▸ Task prompt:
Provide an exact copy of the lines from the beginning of the records through the line that includes "poziom += 1", and of no others.

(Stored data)
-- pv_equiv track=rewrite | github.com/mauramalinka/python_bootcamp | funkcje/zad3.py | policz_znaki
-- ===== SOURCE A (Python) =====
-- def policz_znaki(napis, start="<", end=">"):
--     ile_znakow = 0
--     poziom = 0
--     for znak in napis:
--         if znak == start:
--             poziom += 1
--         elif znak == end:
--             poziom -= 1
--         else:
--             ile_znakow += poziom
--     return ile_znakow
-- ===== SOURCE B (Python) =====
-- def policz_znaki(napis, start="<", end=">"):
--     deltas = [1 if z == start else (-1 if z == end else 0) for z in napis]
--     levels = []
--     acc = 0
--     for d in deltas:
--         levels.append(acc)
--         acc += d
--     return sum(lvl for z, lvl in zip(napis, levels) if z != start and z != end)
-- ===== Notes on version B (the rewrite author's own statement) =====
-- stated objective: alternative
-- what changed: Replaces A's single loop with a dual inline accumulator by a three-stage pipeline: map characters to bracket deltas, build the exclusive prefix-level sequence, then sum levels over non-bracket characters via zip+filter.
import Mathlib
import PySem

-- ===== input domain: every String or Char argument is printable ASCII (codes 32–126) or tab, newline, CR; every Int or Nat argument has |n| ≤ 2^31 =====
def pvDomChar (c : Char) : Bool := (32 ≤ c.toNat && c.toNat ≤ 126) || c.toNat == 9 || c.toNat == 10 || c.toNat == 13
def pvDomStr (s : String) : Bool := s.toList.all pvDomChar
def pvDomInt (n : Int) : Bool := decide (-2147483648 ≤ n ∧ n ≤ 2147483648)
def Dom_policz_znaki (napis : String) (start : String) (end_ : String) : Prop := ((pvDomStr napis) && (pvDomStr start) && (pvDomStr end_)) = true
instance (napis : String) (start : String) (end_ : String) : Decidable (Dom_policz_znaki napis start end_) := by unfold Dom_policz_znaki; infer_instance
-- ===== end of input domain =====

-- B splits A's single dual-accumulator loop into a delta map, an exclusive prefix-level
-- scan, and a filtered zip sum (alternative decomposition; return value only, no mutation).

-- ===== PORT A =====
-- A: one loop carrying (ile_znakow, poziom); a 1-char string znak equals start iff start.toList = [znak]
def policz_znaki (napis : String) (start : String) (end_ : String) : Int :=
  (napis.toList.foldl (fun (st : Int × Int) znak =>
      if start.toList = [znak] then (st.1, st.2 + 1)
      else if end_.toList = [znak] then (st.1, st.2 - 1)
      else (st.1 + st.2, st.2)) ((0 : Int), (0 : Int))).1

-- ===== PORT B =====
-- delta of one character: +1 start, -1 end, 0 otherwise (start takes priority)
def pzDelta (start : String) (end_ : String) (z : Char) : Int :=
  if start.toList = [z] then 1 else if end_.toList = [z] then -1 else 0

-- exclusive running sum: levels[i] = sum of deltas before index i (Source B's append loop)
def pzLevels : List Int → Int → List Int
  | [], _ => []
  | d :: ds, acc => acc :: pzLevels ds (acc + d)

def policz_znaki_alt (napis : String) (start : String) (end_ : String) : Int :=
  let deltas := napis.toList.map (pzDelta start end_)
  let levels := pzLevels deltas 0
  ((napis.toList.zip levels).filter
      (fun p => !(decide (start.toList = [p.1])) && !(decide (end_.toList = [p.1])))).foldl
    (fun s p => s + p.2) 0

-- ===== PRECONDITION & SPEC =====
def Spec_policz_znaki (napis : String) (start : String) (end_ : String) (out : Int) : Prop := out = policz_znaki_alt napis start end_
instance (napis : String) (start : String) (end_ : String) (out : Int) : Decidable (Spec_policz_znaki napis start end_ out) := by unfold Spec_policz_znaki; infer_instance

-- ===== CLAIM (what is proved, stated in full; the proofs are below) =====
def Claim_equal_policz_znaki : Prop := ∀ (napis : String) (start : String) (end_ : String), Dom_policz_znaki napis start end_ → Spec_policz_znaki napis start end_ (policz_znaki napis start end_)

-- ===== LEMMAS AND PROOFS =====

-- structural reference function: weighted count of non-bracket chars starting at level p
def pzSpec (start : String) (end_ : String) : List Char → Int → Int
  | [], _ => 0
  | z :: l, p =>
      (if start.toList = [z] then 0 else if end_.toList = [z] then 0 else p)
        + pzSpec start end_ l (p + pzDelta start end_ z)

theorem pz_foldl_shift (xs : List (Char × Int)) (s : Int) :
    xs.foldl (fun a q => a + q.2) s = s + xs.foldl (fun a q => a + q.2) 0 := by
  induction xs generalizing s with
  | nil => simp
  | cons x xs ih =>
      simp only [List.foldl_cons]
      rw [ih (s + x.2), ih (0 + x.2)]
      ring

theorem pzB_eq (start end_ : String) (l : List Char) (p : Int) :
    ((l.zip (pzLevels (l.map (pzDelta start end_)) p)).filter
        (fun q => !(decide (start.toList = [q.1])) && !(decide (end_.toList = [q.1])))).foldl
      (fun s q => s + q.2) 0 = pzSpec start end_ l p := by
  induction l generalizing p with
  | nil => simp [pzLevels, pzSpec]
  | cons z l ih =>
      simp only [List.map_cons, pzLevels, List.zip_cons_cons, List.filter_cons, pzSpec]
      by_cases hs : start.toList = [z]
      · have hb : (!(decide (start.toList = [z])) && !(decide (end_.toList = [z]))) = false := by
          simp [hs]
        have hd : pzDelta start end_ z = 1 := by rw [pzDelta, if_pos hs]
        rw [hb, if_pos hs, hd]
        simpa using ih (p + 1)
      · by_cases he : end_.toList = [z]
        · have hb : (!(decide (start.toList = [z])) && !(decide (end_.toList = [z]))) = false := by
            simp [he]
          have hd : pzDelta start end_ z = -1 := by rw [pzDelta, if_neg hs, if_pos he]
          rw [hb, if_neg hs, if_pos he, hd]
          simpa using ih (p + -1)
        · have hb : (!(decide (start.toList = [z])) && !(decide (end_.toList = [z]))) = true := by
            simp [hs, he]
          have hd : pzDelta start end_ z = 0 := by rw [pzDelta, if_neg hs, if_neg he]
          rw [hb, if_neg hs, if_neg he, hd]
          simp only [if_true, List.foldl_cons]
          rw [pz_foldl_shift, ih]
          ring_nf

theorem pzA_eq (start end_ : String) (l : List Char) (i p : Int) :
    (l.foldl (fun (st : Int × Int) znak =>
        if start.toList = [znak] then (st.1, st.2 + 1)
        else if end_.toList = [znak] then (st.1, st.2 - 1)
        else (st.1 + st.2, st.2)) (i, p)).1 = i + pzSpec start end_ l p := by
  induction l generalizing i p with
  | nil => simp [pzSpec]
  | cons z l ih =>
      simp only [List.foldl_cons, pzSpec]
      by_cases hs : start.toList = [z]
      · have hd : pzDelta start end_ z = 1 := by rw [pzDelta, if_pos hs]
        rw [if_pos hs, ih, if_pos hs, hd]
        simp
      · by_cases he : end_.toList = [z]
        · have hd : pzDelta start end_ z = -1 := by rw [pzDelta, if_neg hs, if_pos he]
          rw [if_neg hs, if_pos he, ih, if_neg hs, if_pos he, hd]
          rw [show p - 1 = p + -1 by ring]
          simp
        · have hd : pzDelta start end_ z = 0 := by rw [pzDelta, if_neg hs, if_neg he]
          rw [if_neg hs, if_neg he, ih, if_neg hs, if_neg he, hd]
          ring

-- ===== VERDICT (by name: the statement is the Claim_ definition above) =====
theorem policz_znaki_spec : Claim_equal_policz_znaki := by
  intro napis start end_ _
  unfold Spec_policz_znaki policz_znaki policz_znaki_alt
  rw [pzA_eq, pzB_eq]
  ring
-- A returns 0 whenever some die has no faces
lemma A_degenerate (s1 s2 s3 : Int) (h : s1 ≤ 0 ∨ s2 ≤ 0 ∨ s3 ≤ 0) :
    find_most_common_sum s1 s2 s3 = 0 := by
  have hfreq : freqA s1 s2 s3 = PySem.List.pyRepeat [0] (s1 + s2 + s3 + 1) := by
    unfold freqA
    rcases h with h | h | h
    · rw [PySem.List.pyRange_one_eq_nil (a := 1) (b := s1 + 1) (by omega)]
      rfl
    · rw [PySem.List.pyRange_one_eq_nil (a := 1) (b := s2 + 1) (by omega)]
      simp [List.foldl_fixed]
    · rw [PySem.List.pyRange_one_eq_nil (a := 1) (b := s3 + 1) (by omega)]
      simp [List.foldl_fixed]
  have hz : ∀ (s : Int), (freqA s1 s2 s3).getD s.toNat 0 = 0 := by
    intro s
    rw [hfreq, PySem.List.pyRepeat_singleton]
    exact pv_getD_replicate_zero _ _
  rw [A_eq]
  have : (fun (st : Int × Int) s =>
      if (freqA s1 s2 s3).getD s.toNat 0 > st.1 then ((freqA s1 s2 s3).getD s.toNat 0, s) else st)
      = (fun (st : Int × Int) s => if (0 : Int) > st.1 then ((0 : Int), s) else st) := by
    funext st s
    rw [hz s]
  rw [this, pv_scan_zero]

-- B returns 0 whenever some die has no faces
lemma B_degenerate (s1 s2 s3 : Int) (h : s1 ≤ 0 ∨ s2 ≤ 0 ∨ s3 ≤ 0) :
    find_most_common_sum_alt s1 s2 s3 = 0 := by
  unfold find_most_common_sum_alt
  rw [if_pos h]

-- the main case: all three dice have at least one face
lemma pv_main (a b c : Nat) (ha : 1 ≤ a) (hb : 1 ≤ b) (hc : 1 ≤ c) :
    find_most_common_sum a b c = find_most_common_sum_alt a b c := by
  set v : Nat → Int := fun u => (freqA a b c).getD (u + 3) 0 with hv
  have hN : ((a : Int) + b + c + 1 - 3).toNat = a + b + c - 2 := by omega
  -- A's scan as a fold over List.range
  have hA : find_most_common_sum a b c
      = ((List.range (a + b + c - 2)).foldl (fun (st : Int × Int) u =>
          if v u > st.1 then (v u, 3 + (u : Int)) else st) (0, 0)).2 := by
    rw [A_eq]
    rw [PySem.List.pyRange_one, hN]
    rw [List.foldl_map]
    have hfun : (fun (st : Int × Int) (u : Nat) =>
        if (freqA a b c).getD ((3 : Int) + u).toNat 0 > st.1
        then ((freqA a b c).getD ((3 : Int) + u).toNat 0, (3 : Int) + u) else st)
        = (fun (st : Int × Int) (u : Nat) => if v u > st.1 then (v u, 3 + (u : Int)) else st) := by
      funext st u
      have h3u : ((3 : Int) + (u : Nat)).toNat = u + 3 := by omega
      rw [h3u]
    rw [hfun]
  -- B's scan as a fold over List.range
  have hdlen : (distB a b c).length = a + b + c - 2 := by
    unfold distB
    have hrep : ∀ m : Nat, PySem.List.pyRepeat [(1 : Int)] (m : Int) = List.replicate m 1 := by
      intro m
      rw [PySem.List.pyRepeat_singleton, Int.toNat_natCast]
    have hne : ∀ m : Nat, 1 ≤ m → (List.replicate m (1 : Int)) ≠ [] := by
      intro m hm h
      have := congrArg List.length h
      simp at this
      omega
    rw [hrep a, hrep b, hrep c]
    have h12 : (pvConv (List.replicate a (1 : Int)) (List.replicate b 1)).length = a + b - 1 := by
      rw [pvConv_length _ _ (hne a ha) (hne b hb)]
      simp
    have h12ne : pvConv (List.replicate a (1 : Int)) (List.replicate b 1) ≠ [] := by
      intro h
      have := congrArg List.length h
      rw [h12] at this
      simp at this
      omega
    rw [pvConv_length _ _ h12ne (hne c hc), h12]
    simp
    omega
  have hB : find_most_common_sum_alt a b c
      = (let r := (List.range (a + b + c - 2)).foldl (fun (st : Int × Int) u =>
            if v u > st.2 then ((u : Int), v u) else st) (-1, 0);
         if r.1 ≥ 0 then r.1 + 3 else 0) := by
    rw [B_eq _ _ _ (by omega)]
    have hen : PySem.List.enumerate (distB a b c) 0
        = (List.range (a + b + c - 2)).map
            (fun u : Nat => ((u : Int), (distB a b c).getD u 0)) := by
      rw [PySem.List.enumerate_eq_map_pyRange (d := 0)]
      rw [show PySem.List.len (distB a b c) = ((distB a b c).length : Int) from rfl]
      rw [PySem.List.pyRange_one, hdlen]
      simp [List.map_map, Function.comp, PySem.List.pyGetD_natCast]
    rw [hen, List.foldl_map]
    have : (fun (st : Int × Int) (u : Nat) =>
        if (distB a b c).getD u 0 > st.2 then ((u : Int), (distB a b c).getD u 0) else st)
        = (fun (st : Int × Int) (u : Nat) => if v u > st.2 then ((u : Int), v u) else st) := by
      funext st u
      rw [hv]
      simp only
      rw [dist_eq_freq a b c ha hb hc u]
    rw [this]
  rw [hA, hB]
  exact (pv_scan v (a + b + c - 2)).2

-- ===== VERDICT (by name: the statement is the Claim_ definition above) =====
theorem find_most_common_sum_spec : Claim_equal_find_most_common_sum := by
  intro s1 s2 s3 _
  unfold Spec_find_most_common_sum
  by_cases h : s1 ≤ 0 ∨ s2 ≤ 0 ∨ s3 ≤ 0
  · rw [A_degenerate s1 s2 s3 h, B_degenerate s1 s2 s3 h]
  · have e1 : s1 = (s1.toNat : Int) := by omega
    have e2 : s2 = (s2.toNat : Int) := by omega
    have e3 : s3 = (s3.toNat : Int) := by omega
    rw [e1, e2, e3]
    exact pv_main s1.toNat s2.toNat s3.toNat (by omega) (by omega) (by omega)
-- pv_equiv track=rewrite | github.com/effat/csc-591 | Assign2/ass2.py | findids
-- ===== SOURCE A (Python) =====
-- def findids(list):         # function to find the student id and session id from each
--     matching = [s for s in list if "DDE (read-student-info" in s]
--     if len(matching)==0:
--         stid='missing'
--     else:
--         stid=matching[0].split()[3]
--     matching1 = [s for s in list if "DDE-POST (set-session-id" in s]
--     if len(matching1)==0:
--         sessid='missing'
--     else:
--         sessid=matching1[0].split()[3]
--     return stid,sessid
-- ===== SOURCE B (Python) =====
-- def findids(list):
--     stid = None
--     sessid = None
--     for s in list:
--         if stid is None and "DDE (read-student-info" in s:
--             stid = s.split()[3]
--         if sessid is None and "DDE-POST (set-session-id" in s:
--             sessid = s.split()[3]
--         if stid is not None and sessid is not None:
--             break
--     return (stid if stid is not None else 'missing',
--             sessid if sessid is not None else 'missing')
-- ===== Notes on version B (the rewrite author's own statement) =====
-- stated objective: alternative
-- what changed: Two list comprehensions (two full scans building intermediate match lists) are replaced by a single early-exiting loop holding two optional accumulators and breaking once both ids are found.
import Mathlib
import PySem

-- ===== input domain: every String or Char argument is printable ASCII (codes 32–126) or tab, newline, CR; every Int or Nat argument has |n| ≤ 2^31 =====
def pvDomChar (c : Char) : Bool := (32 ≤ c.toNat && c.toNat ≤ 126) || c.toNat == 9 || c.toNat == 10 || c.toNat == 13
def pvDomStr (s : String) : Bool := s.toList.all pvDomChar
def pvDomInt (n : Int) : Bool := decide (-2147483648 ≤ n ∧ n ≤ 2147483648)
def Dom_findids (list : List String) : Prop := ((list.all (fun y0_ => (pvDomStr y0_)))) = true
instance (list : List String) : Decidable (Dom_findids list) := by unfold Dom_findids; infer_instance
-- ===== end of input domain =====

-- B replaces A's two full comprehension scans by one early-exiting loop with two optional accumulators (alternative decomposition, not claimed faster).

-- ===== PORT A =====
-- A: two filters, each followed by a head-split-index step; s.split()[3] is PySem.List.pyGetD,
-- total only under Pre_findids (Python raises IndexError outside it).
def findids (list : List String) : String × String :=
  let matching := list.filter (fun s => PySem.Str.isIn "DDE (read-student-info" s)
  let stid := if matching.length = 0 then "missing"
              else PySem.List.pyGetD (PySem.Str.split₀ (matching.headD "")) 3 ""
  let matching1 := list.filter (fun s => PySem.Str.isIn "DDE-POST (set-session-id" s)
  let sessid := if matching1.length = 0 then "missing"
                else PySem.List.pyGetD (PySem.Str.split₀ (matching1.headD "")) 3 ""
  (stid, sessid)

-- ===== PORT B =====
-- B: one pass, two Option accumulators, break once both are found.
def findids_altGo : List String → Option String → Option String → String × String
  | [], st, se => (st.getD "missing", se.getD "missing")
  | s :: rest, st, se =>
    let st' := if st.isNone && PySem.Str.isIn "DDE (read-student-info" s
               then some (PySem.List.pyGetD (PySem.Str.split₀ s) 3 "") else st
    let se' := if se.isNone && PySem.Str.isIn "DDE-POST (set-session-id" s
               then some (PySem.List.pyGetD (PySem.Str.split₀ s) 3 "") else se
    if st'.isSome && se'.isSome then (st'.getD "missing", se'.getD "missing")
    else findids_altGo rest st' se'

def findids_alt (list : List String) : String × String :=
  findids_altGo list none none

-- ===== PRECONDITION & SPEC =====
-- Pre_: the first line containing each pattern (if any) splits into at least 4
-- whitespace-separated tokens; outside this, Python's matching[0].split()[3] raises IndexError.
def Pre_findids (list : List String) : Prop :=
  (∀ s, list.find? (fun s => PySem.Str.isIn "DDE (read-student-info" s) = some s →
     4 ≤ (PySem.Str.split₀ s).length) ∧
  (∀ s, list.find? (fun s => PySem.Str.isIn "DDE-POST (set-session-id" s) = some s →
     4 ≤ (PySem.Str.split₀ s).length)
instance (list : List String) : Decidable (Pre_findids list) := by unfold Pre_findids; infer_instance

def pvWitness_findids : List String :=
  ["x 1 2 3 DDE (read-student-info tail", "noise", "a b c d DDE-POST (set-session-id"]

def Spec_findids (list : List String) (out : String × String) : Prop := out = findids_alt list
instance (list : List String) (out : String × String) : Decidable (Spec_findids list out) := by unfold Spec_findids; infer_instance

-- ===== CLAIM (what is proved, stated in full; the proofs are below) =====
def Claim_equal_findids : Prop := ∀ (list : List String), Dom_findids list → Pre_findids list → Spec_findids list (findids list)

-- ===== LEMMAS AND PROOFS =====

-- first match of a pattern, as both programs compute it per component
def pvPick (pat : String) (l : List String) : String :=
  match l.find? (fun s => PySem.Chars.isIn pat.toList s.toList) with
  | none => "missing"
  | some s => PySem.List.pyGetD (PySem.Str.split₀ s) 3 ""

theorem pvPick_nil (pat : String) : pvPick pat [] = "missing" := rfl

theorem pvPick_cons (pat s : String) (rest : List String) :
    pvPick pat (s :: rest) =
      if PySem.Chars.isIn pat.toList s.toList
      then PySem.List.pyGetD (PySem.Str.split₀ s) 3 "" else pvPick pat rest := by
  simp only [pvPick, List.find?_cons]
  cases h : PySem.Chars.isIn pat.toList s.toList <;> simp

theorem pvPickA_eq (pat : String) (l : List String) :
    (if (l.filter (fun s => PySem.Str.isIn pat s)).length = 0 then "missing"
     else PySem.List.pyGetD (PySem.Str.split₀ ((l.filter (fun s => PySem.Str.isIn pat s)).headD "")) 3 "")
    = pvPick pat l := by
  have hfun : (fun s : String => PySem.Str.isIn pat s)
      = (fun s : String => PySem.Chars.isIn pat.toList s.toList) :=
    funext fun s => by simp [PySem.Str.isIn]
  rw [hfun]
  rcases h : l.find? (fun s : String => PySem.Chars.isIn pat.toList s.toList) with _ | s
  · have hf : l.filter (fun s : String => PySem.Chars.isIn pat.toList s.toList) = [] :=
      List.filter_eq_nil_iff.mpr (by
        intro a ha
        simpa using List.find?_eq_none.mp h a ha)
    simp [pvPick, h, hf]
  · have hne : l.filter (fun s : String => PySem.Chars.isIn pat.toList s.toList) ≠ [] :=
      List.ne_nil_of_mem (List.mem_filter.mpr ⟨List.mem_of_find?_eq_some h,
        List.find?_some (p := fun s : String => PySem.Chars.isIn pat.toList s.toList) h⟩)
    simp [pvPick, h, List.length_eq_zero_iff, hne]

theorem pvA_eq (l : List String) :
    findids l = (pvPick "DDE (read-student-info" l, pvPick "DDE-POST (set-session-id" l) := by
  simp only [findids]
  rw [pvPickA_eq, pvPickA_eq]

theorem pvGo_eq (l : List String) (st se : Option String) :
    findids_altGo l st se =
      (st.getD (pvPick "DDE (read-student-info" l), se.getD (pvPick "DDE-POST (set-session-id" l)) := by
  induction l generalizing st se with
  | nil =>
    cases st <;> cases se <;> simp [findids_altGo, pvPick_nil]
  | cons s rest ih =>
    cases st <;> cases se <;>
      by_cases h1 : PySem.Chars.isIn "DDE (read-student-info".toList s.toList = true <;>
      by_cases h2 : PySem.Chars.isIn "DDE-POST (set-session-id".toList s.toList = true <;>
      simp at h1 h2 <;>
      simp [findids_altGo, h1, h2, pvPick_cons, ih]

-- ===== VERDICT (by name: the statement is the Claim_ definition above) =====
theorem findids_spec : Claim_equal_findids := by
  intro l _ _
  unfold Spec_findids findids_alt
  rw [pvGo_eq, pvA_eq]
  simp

▸ Solution:
-- pv_equiv track=rewrite | github.com/mauramalinka/python_bootcamp | funkcje/zad3.py | policz_znaki
-- ===== SOURCE A (Python) =====
-- def policz_znaki(napis, start="<", end=">"):
--     ile_znakow = 0
--     poziom = 0
--     for znak in napis:
--         if znak == start:
--             poziom += 1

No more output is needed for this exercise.